-- pv_equiv track=rewrite | github.com/daniel4828/AnkiAdvanced | yaml_fixer.py | _is_problematic
-- ===== SOURCE A (Python) =====
-- def _is_problematic(value: str) -> bool:
--     """Return True if *value* would cause a YAML parse error in a block mapping."""
--     # Already single-quoted — YAML single-quote syntax is robust, leave it alone.
--     if value.startswith("'"):
--         return False
--
--     # Double-quoted: problematic if it contains an unescaped inner " character.
--     if value.startswith('"') and value.endswith('"') and len(value) >= 2:
--         inner = value[1:-1]
--         i = 0
--         while i < len(inner):
--             if inner[i] == '\\':
--                 i += 2  # skip \X escape sequence
--                 continue
--             if inner[i] == '"':
--                 return True
--             i += 1
--         return False
--
--     # Unquoted: problematic if it contains ": " (colon-space), which YAML
--     # interprets as the start of a new mapping value in block context.
--     if ': ' in value or value.endswith(':'):
--         return True
--
--     return False
-- ===== SOURCE B (Python) =====
-- def _trailing_backslash_parity_even(part):
--     """True iff *part* ends in an even number (possibly zero) of backslashes."""
--     n = 0
--     for ch in reversed(part):
--         if ch != '\\':
--             break
--         n += 1
--     return n % 2 == 0
--
--
-- def _is_problematic(value: str) -> bool:
--     """Return True if *value* would cause a YAML parse error in a block mapping."""
--     if value.startswith("'"):
--         return False
--     if value.startswith('"') and value.endswith('"') and len(value) >= 2:
--         inner = value[1:-1]
--         # An inner quote is unescaped iff it is preceded by an even run of
--         # backslashes: split on '"' and test the run parity of each piece.
--         parts = inner.split('"')
--         return any(_trailing_backslash_parity_even(p) for p in parts[:-1])
--     return ': ' in value or value.endswith(':')
-- ===== Notes on version B (the rewrite author's own statement) =====
-- stated objective: alternative
-- what changed: The double-quoted branch's stateful while-loop that jumps i+=2 over backslash escapes is replaced by splitting the inner string at the quote character and reporting a problem iff some quote boundary is preceded by an even run of trailing backslashes (run-parity instead of skip-state).
import Mathlib
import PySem

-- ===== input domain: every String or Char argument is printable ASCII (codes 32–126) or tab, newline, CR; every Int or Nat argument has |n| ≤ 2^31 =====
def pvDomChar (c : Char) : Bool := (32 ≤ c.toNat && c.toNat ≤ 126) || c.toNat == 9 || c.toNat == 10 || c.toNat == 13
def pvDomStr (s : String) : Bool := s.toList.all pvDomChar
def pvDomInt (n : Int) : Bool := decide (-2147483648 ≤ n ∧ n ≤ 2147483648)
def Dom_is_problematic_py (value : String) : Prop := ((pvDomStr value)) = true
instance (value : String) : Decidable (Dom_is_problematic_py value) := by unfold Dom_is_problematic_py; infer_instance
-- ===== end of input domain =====

-- B replaces A's index-jumping escape scan of the double-quoted body by
-- split-on-quote + backslash-run-parity; same value everywhere (alternative, not faster).

-- ===== PORT A =====
-- A's while-loop over inner: i += 2 on a backslash (skip the escaped char), True on '"'.
def aScan : List Char → Bool
  | [] => false
  | c :: rest =>
    if c = '\\' then aScan rest.tail
    else if c = '"' then true
    else aScan rest
termination_by cs => cs.length
decreasing_by all_goals (simp [List.length_tail]; try omega)

def is_problematic_py (value : String) : Bool :=
  if PySem.Str.startswith value "'" then false
  else if PySem.Str.startswith value "\"" && PySem.Str.endswith value "\"" &&
          decide ((2 : Int) ≤ PySem.Str.len value) then
    aScan (PySem.List.slice value.toList (some 1) (some (-1)))
  else if PySem.Str.isIn ": " value || PySem.Str.endswith value ":" then true
  else false

-- ===== PORT B =====
-- port of _trailing_backslash_parity_even's counting loop over reversed(part)
def bTrailCount : List Char → Nat
  | [] => 0
  | c :: r => if c ≠ '\\' then 0 else bTrailCount r + 1

def bEvenTrail (part : List Char) : Bool := bTrailCount part.reverse % 2 == 0

def is_problematic_py_alt (value : String) : Bool :=
  if PySem.Str.startswith value "'" then false
  else if PySem.Str.startswith value "\"" && PySem.Str.endswith value "\"" &&
          decide ((2 : Int) ≤ PySem.Str.len value) then
    -- inner.split('"') ported as Mathlib's List.splitOn; parts[:-1] as a slice
    (PySem.List.slice ((PySem.List.slice value.toList (some 1) (some (-1))).splitOn '"')
        none (some (-1))).any bEvenTrail
  else PySem.Str.isIn ": " value || PySem.Str.endswith value ":"

-- ===== PRECONDITION & SPEC =====
def Spec_is_problematic_py (value : String) (out : Bool) : Prop := out = is_problematic_py_alt value
instance (value : String) (out : Bool) : Decidable (Spec_is_problematic_py value out) := by unfold Spec_is_problematic_py; infer_instance

-- ===== CLAIM (what is proved, stated in full; the proofs are below) =====
def Claim_equal_is_problematic_py : Prop := ∀ (value : String), Dom_is_problematic_py value → Spec_is_problematic_py value (is_problematic_py value)

-- ===== LEMMAS AND PROOFS =====

-- appending a non-backslash does not change the leading-backslash count
theorem bTrailCount_append_ne (l : List Char) (c : Char) (hc : c ≠ '\\') :
    bTrailCount (l ++ [c]) = bTrailCount l := by
  induction l with
  | nil => simp [bTrailCount, hc]
  | cons d r ih => by_cases hd : d = '\\' <;> simp [bTrailCount, hd, ih]

-- appending any char followed by a backslash preserves the parity of the count
theorem bTrailCount_append_pair (l : List Char) (e : Char) :
    bTrailCount (l ++ [e, '\\']) % 2 = bTrailCount l % 2 := by
  induction l with
  | nil =>
    by_cases he : e = '\\' <;> simp [bTrailCount, he]
  | cons d r ih =>
    by_cases hd : d = '\\' <;> simp [bTrailCount, hd]
    omega

theorem bEvenTrail_cons_ne (c : Char) (h : List Char) (hc : c ≠ '\\') :
    bEvenTrail (c :: h) = bEvenTrail h := by
  simp [bEvenTrail, bTrailCount_append_ne _ _ hc]

theorem bEvenTrail_bs_pair (e : Char) (h : List Char) :
    bEvenTrail ('\\' :: e :: h) = bEvenTrail h := by
  simp only [bEvenTrail, List.reverse_cons, List.append_assoc, List.singleton_append]
  rw [bTrailCount_append_pair]

-- B's check on the inner string, with parts[:-1] rewritten to dropLast
def bCheck (cs : List Char) : Bool := ((cs.splitOn '"').dropLast).any bEvenTrail

theorem bCheck_quote (cs : List Char) : bCheck ('"' :: cs) = true := by
  have hne := List.splitOnP_ne_nil (fun x => x == '"') cs
  simp only [bCheck, List.splitOn, List.splitOnP_cons, beq_self_eq_true, if_pos]
  rw [List.dropLast_cons_of_ne_nil hne]
  simp [bEvenTrail, bTrailCount]

theorem bCheck_cons_ne (c : Char) (cs : List Char) (hc : c ≠ '"') (hb : c ≠ '\\') :
    bCheck (c :: cs) = bCheck cs := by
  simp only [bCheck, List.splitOn, List.splitOnP_cons, beq_iff_eq, if_neg hc]
  rcases hh : List.splitOnP (fun x => x == '"') cs with _ | ⟨h, t⟩
  · exact absurd hh (List.splitOnP_ne_nil _ _)
  · rcases t with _ | ⟨u, t'⟩
    · simp
    · rw [List.modifyHead_cons]
      simp [List.dropLast_cons₂, bEvenTrail_cons_ne c h hb]

-- main bridge: A's escape scan equals B's split-and-parity check
theorem aScan_eq_bCheck (cs : List Char) : aScan cs = bCheck cs := by
  induction cs using aScan.induct with
  | case1 => simp [aScan, bCheck, List.splitOn]
  | case2 rest ih =>
    rw [aScan]
    simp only [if_true]
    rcases rest with _ | ⟨d, cs'⟩
    · simp [aScan, bCheck, List.splitOn]
    · -- '\' followed by d: the pair never fires; B agrees through run parity
      simp only [List.tail_cons] at ih ⊢
      by_cases hd : d = '"'
      · subst hd
        rw [ih]
        have hne := List.splitOnP_ne_nil (fun x => x == '"') cs'
        simp only [bCheck, List.splitOn, List.splitOnP_cons, beq_self_eq_true, if_pos,
          beq_iff_eq]
        rw [if_neg (show ¬('\\' : Char) = '"' by decide), List.modifyHead_cons,
          List.dropLast_cons_of_ne_nil hne]
        simp [bEvenTrail, bTrailCount]
      · rw [ih]
        simp only [bCheck, List.splitOn, List.splitOnP_cons, beq_iff_eq, if_neg hd,
          if_neg (show ('\\' : Char) ≠ '"' by decide)]
        rcases hh : List.splitOnP (fun x => x == '"') cs' with _ | ⟨h, t⟩
        · exact absurd hh (List.splitOnP_ne_nil _ _)
        · rcases t with _ | ⟨u, t'⟩
          · simp
          · rw [List.modifyHead_cons, List.modifyHead_cons]
            simp [List.dropLast_cons₂, bEvenTrail_bs_pair]
  | case3 rest hq =>
    rw [aScan, if_neg hq, if_pos rfl, bCheck_quote]
  | case4 c rest hbs hq ih =>
    rw [aScan, if_neg hbs, if_neg hq, ih, bCheck_cons_ne c rest hq hbs]

-- ===== VERDICT (by name: the statement is the Claim_ definition above) =====
theorem is_problematic_py_spec : Claim_equal_is_problematic_py := by
  intro value _
  unfold Spec_is_problematic_py is_problematic_py is_problematic_py_alt
  split_ifs with h1 h2 h3 <;> try rfl
  · -- double-quoted branch: the two inner checks agree
    rw [PySem.List.slice_to_neg_one, aScan_eq_bCheck]
    rfl
  · exact h3.symm
  · simp only [Bool.not_eq_true] at h3
    exact h3.symm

═══

▸ **REQUIRED WORK**
Give an exact copy of every line from the one holding "intro value _" through the end of the records, both included, and no other lines.

▸ **RESULT OF THE TASK**
  intro value _
  unfold Spec_is_problematic_py is_problematic_py is_problematic_py_alt
  split_ifs with h1 h2 h3 <;> try rfl
  · -- double-quoted branch: the two inner checks agree
    rw [PySem.List.slice_to_neg_one, aScan_eq_bCheck]
    rfl
  · exact h3.symm
  · simp only [Bool.not_eq_true] at h3
    exact h3.symm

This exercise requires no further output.